After 12 long, hard years at the ADX Control Unit Supermax Prison in Florence, Colorado, I’m finally out and among the living. Oh, I’m not on the streets. I’m here among the general population of a federal penitentiary in the dry and dusty desert of Tucson, Arizona.
For a guy who has lived alone in a cement box for more than a decade, the transfer here was really something. First, there was a bus and then an air service called “Con-Air” – big passenger jets flown around the U.S. by the Marshalls Service. I had the opportunity to speak with other prisoners and see a couple of cities both from land and air. It was a trip for me, for sure.
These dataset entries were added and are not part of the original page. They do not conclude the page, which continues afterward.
-- pv_equiv track=rewrite | github.com/harsha-0907/LeetCode | microsoft/other/countNumberOfHomogeneousStrings.py | countNumberOfHomogeneousStrings
-- ===== SOURCE A (Python) =====
-- def countNumberOfHomogeneousStrings(string):
--     def combination(num):
--         return (num * (num+1)) // 2
--
--     length = len(string); cnt = 0; subStrings = set()
--     totalPossibilities = 0
--     for pos in range(length):
--         if pos != 0 and string[pos] != string[pos-1]:
--             # Calculate the possible number of substring combinations
--             totalPossibilities  += combination(cnt)
--             cnt = 1
--         else:
--             cnt += 1
--
--     else:
--         totalPossibilities += combination(cnt)
--
--     return totalPossibilities
-- ===== SOURCE B (Python) =====
-- def countNumberOfHomogeneousStrings(string):
--     # DP: each position contributes the number of homogeneous substrings
--     # ending at it (the current run length so far); no per-run closed form,
--     # no division, no run segmentation.
--     total = 0
--     cur = 0
--     prev = None
--     for ch in string:
--         cur = cur + 1 if ch == prev else 1
--         total += cur
--         prev = ch
--     return total
-- ===== Notes on version B (the rewrite author's own statement) =====
-- stated objective: alternative
-- what changed: Replaces A's run-based accounting (reset counter per run, add the closed-form L*(L+1)//2 with integer division at each run boundary and a trailing flush) with an incremental DP that adds, at every character, the count of homogeneous substrings ending there (cur = cur+1 if same as prev else 1), using no division and no run boundaries.
import Mathlib
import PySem

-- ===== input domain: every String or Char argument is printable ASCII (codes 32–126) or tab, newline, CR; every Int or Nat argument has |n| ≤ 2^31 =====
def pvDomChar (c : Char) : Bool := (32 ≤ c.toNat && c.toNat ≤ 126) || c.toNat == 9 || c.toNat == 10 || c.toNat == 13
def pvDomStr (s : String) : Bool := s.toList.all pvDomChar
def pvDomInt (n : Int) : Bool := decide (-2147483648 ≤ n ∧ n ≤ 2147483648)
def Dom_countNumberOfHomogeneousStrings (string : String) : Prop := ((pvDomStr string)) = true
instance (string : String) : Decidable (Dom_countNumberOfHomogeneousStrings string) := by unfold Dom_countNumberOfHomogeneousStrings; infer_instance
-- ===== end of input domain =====

-- B replaces A's run-based accounting (reset counter + closed-form L*(L+1)//2 per run with a
-- trailing flush) with a per-character DP that adds the current run length at every position.


-- ===== PORT A =====
-- A's inner helper `combination`
def pvCombination (num : Int) : Int := PySem.Int.floordiv (num * (num + 1)) 2

-- A's loop body over `pos`; state = (cnt, totalPossibilities).
-- `string[pos]` / `string[pos-1]` are ported with pyGetD: every index the loop reads is in range,
-- so the default is never used and the port is exact.
def pvStepA (cs : List Char) (st : Int × Int) (pos : Int) : Int × Int :=
  if pos ≠ 0 ∧ PySem.List.pyGetD cs pos ' ' ≠ PySem.List.pyGetD cs (pos - 1) ' ' then
    (1, st.2 + pvCombination st.1)
  else
    (st.1 + 1, st.2)

def countNumberOfHomogeneousStrings (string : String) : Int :=
  let cs := string.toList
  let length : Int := PySem.Str.len string
  let st := (PySem.List.pyRange 0 length 1).foldl (pvStepA cs) (0, 0)
  -- the for-else clause: totalPossibilities += combination(cnt)
  st.2 + pvCombination st.1

-- ===== PORT B =====
-- B's loop body; state = (total, cur, prev).
def pvStepB (st : Int × Int × Option Char) (ch : Char) : Int × Int × Option Char :=
  let cur := if some ch = st.2.2 then st.2.1 + 1 else 1
  (st.1 + cur, cur, some ch)

def countNumberOfHomogeneousStrings_alt (string : String) : Int :=
  (string.toList.foldl pvStepB (0, 0, none)).1

-- ===== PRECONDITION & SPEC =====
def Spec_countNumberOfHomogeneousStrings (string : String) (out : Int) : Prop := out = countNumberOfHomogeneousStrings_alt string
instance (string : String) (out : Int) : Decidable (Spec_countNumberOfHomogeneousStrings string out) := by unfold Spec_countNumberOfHomogeneousStrings; infer_instance

-- ===== CLAIM (what is proved, stated in full; the proofs are below) =====
def Claim_equal_countNumberOfHomogeneousStrings : Prop := ∀ (string : String), Dom_countNumberOfHomogeneousStrings string → Spec_countNumberOfHomogeneousStrings string (countNumberOfHomogeneousStrings string)

-- ===== LEMMAS AND PROOFS =====

-- Canonical middle form: the homogeneous-substring count per maximal run.
def pvRunSum : List Char → Int
  | [] => 0
  | c :: rest =>
    let L : Int := 1 + ((rest.takeWhile (· == c)).length : Int)
    pvCombination L + pvRunSum (rest.dropWhile (· == c))
termination_by cs => cs.length
decreasing_by
  simpa using Nat.lt_succ_of_le (List.length_dropWhile_le _ _)

-- A's loop, re-expressed structurally: remaining characters, previous character, current run count.
def pvG : List Char → Char → Int → Int
  | [], _, cnt => pvCombination cnt
  | c :: rest, prev, cnt =>
    if c ≠ prev then pvCombination cnt + pvG rest c 1 else pvG rest c (cnt + 1)

-- pvG splits off the rest of the current run, then behaves like pvRunSum.
theorem pvG_eq (cs : List Char) : ∀ (prev : Char) (cnt : Int),
    pvG cs prev cnt =
      pvCombination (cnt + ((cs.takeWhile (· == prev)).length : Int)) +
        pvRunSum (cs.dropWhile (· == prev)) := by
  induction cs with
  | nil => intro prev cnt; simp [pvG, pvRunSum]
  | cons c rest ih =>
    intro prev cnt
    by_cases h : c = prev
    · subst h
      have h1 : pvG (c :: rest) c cnt = pvG rest c (cnt + 1) := by simp [pvG]
      rw [h1, ih]
      simp only [List.takeWhile_cons, List.dropWhile_cons, beq_self_eq_true, if_true]
      have h2 : cnt + 1 + ((rest.takeWhile (· == c)).length : Int)
          = cnt + (((c :: rest.takeWhile (· == c)).length : Int)) := by
        push_cast [List.length_cons]; ring
      rw [h2]
    · have hbeq : (c == prev) = false := by simp [h]
      have h1 : pvG (c :: rest) prev cnt = pvCombination cnt + pvG rest c 1 := by
        simp [pvG, h]
      have h2 : (c :: rest).takeWhile (· == prev) = [] := by
        simp [hbeq]
      have h3 : (c :: rest).dropWhile (· == prev) = c :: rest := by
        simp [hbeq]
      rw [h1, ih c 1, h2, h3]
      simp only [pvRunSum, pvCombination, List.length_nil, Nat.cast_zero, add_zero]

theorem pvG_head (c : Char) (rest : List Char) : pvG rest c 1 = pvRunSum (c :: rest) := by
  rw [pvG_eq]
  simp only [pvRunSum, pvCombination]

-- Bridge: A's index fold from position i (1 ≤ i) equals pvG on the remaining characters.
theorem bridge (cs : List Char) : ∀ (k i : Nat), cs.length - i = k → 1 ≤ i → i ≤ cs.length →
    ∀ (prev : Char) (cnt tot : Int), cs[i - 1]? = some prev →
    (let st := (PySem.List.pyRange (i : Int) (cs.length : Int) 1).foldl (pvStepA cs) (cnt, tot)
     st.2 + pvCombination st.1) = tot + pvG (cs.drop i) prev cnt := by
  intro k
  induction k with
  | zero =>
    intro i hk h1 h2 prev cnt tot hprev
    have hi : i = cs.length := by omega
    subst hi
    rw [PySem.List.pyRange_one_eq_nil (by omega)]
    simp [pvG]
  | succ k ih =>
    intro i hk h1 h2 prev cnt tot hprev
    have hlt : i < cs.length := by omega
    rw [PySem.List.pyRange_one_cons (by exact_mod_cast hlt)]
    have hget : PySem.List.pyGetD cs (i : Int) ' ' = cs[i] := by
      rw [PySem.List.pyGetD_natCast]
      simp [hlt]
    have hgetp : PySem.List.pyGetD cs ((i : Int) - 1) ' ' = prev := by
      have hc : ((i : Int) - 1) = ((i - 1 : Nat) : Int) := by omega
      rw [hc, PySem.List.pyGetD_natCast]
      simp [hprev]
    have hdrop : cs.drop i = cs[i] :: cs.drop (i + 1) := List.drop_eq_getElem_cons hlt
    have hprev' : cs[(i + 1) - 1]? = some cs[i] := by simp
    have hnz : ((i : Int) ≠ 0) := by omega
    by_cases hne : cs[i] = prev
    · have hstep : pvStepA cs (cnt, tot) (i : Int) = (cnt + 1, tot) := by
        simp [pvStepA, hget, hgetp, hne]
      simp only [List.foldl_cons, hstep]
      have hIH := ih (i + 1) (by omega) (by omega) (by omega) cs[i] (cnt + 1) tot hprev'
      simp only at hIH
      push_cast at hIH ⊢
      rw [hIH, hdrop]
      have hg : pvG (cs[i] :: cs.drop (i + 1)) prev cnt = pvG (cs.drop (i + 1)) cs[i] (cnt + 1) := by
        simp [pvG, hne]
      rw [hg]
    · have hstep : pvStepA cs (cnt, tot) (i : Int) = (1, tot + pvCombination cnt) := by
        unfold pvStepA
        rw [hget, hgetp, if_pos ⟨hnz, hne⟩]
      simp only [List.foldl_cons, hstep]
      have hIH := ih (i + 1) (by omega) (by omega) (by omega) cs[i] 1 (tot + pvCombination cnt) hprev'
      simp only at hIH
      push_cast at hIH ⊢
      rw [hIH, hdrop]
      have hg : pvG (cs[i] :: cs.drop (i + 1)) prev cnt
          = pvCombination cnt + pvG (cs.drop (i + 1)) cs[i] 1 := by
        simp [pvG, hne]
      rw [hg]
      ring

-- The whole of A's computation, at the level of the character list.
theorem mainA_list (cs : List Char) :
    (let st := (PySem.List.pyRange 0 (cs.length : Int) 1).foldl (pvStepA cs) (0, 0)
     st.2 + pvCombination st.1) = pvRunSum cs := by
  cases cs with
  | nil => simp [PySem.List.pyRange, pvRunSum, pvCombination, PySem.Int.floordiv]
  | cons c rest =>
    have hlen : (0 : Int) < ((c :: rest).length : Int) := by exact_mod_cast Nat.succ_pos rest.length
    rw [PySem.List.pyRange_one_cons hlen]
    simp only [List.foldl_cons]
    have hstep0 : pvStepA (c :: rest) (0, 0) 0 = (1, 0) := by simp [pvStepA]
    rw [hstep0]
    have hb := bridge (c :: rest) rest.length 1 (by simp) le_rfl (by simp) c 1 0 (by simp)
    simp only at hb
    push_cast at hb ⊢
    norm_num at hb ⊢
    rw [hb, pvG_head]

-- Triangular-number step: (n+1)(n+2)//2 = n(n+1)//2 + (n+1) (exact since n(n+1) is even).
theorem tri_succ (n : Int) : pvCombination (n + 1) = pvCombination n + (n + 1) := by
  unfold pvCombination
  rw [PySem.Int.floordiv_eq_ediv_of_pos (by norm_num),
      PySem.Int.floordiv_eq_ediv_of_pos (by norm_num)]
  have h : (n + 1) * (n + 1 + 1) = n * (n + 1) + (n + 1) * 2 := by ring
  rw [h, Int.add_mul_ediv_right _ _ (by norm_num : (2:Int) ≠ 0)]

-- B's fold from a mid-run state: it adds the partial triangular sums of pvG.
theorem foldB_eq (cs : List Char) : ∀ (tot cur : Int) (p : Char),
    (cs.foldl pvStepB (tot, cur, some p)).1 = tot + pvG cs p cur - pvCombination cur := by
  induction cs with
  | nil => intro tot cur p; simp [pvG]
  | cons c rest ih =>
    intro tot cur p
    by_cases h : c = p
    · subst h
      have hstep : pvStepB (tot, cur, some c) c = (tot + (cur + 1), cur + 1, some c) := by
        simp [pvStepB]
      simp only [List.foldl_cons, hstep, ih]
      have hg : pvG (c :: rest) c cur = pvG rest c (cur + 1) := by simp [pvG]
      rw [hg, tri_succ]
      ring
    · have hstep : pvStepB (tot, cur, some p) c = (tot + 1, 1, some c) := by
        simp [pvStepB, h]
      simp only [List.foldl_cons, hstep, ih]
      have hg : pvG (c :: rest) p cur = pvCombination cur + pvG rest c 1 := by
        simp [pvG, h]
      have h1 : pvCombination 1 = 1 := by decide
      rw [hg, h1]
      ring

-- The whole of B's computation, at the level of the character list.
theorem mainB_list (cs : List Char) :
    (cs.foldl pvStepB (0, 0, none)).1 = pvRunSum cs := by
  cases cs with
  | nil => simp [pvRunSum]
  | cons c rest =>
    have hstep : pvStepB (0, 0, none) c = (1, 1, some c) := by simp [pvStepB]
    simp only [List.foldl_cons, hstep, foldB_eq]
    have h1 : pvCombination 1 = 1 := by decide
    rw [h1, pvG_head]
    ring

-- ===== VERDICT (by name: the statement is the Claim_ definition above) =====
theorem countNumberOfHomogeneousStrings_spec : Claim_equal_countNumberOfHomogeneousStrings := by
  intro s _
  unfold Spec_countNumberOfHomogeneousStrings countNumberOfHomogeneousStrings countNumberOfHomogeneousStrings_alt
  simp only [PySem.Str.len_eq]
  rw [mainB_list s.toList]
  exact mainA_list s.toList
When we pulled up at the pen, I was all prepared to go straight to the segregation where, once again, I’d be put into solitary confinement. Instead, a number of prison officials met me inside the door and told me that I’d be going directly into the population – into the best unit, in fact, where I’d have a single cell. I was so shocked by this turnaround that I began to shed tears.
After being alone in a tiny space for so many years, I had adjusted to a kind of self-sufficiency. My eyes had adjusted to seeing things only up close. To be trusted to be around other people without handcuffs, leg irons, and belly chains was incredible. I kept waiting for someone to tell me to place my hands behind my back and turn around. But nobody did. Suddenly, I was a regular prisoner in a regular prison. To most people I figure may be reading this, I realize it may not sound like a great fortune. But to me, it’s big luck to be back among the living.
Still, now free to walk and talk among other prisoners, I’m starting to notice the effects that solitary confinement had on me. The noise and movement all around me is disconcerting. My conversational skills aren’t that good (as if they ever were), and I’m talking too slowly and pausing too often to gather my thoughts. If someone came up behind me, I’d jerk around to assess whether he meant harm. If somebody clasped my shoulder, I might whirl around and strike him because I’m not used to being touched, especially in a friendly way.
And there’s another thing. Because I have tattoos on my face and head that make me look like an avatar, I get a lot of looks. My appearance makes other prisoners wary of me. They ask where I had come from – what joint. And when I tell them, they shake their heads knowingly. They understand that I’ve been damaged.
The years I spent at ADX have taken their toll in ways I couldn’t have expected.
Like the first night here in Tucson when I tried to play basketball in the rec yard. I could dribble all around. But when I tried to take a shot, the ball felt like a brick. Actually, a cinder block. The years I spent playing in my cell with a sock as my ball and a paper rim taped by my wall had destroyed my actual skills.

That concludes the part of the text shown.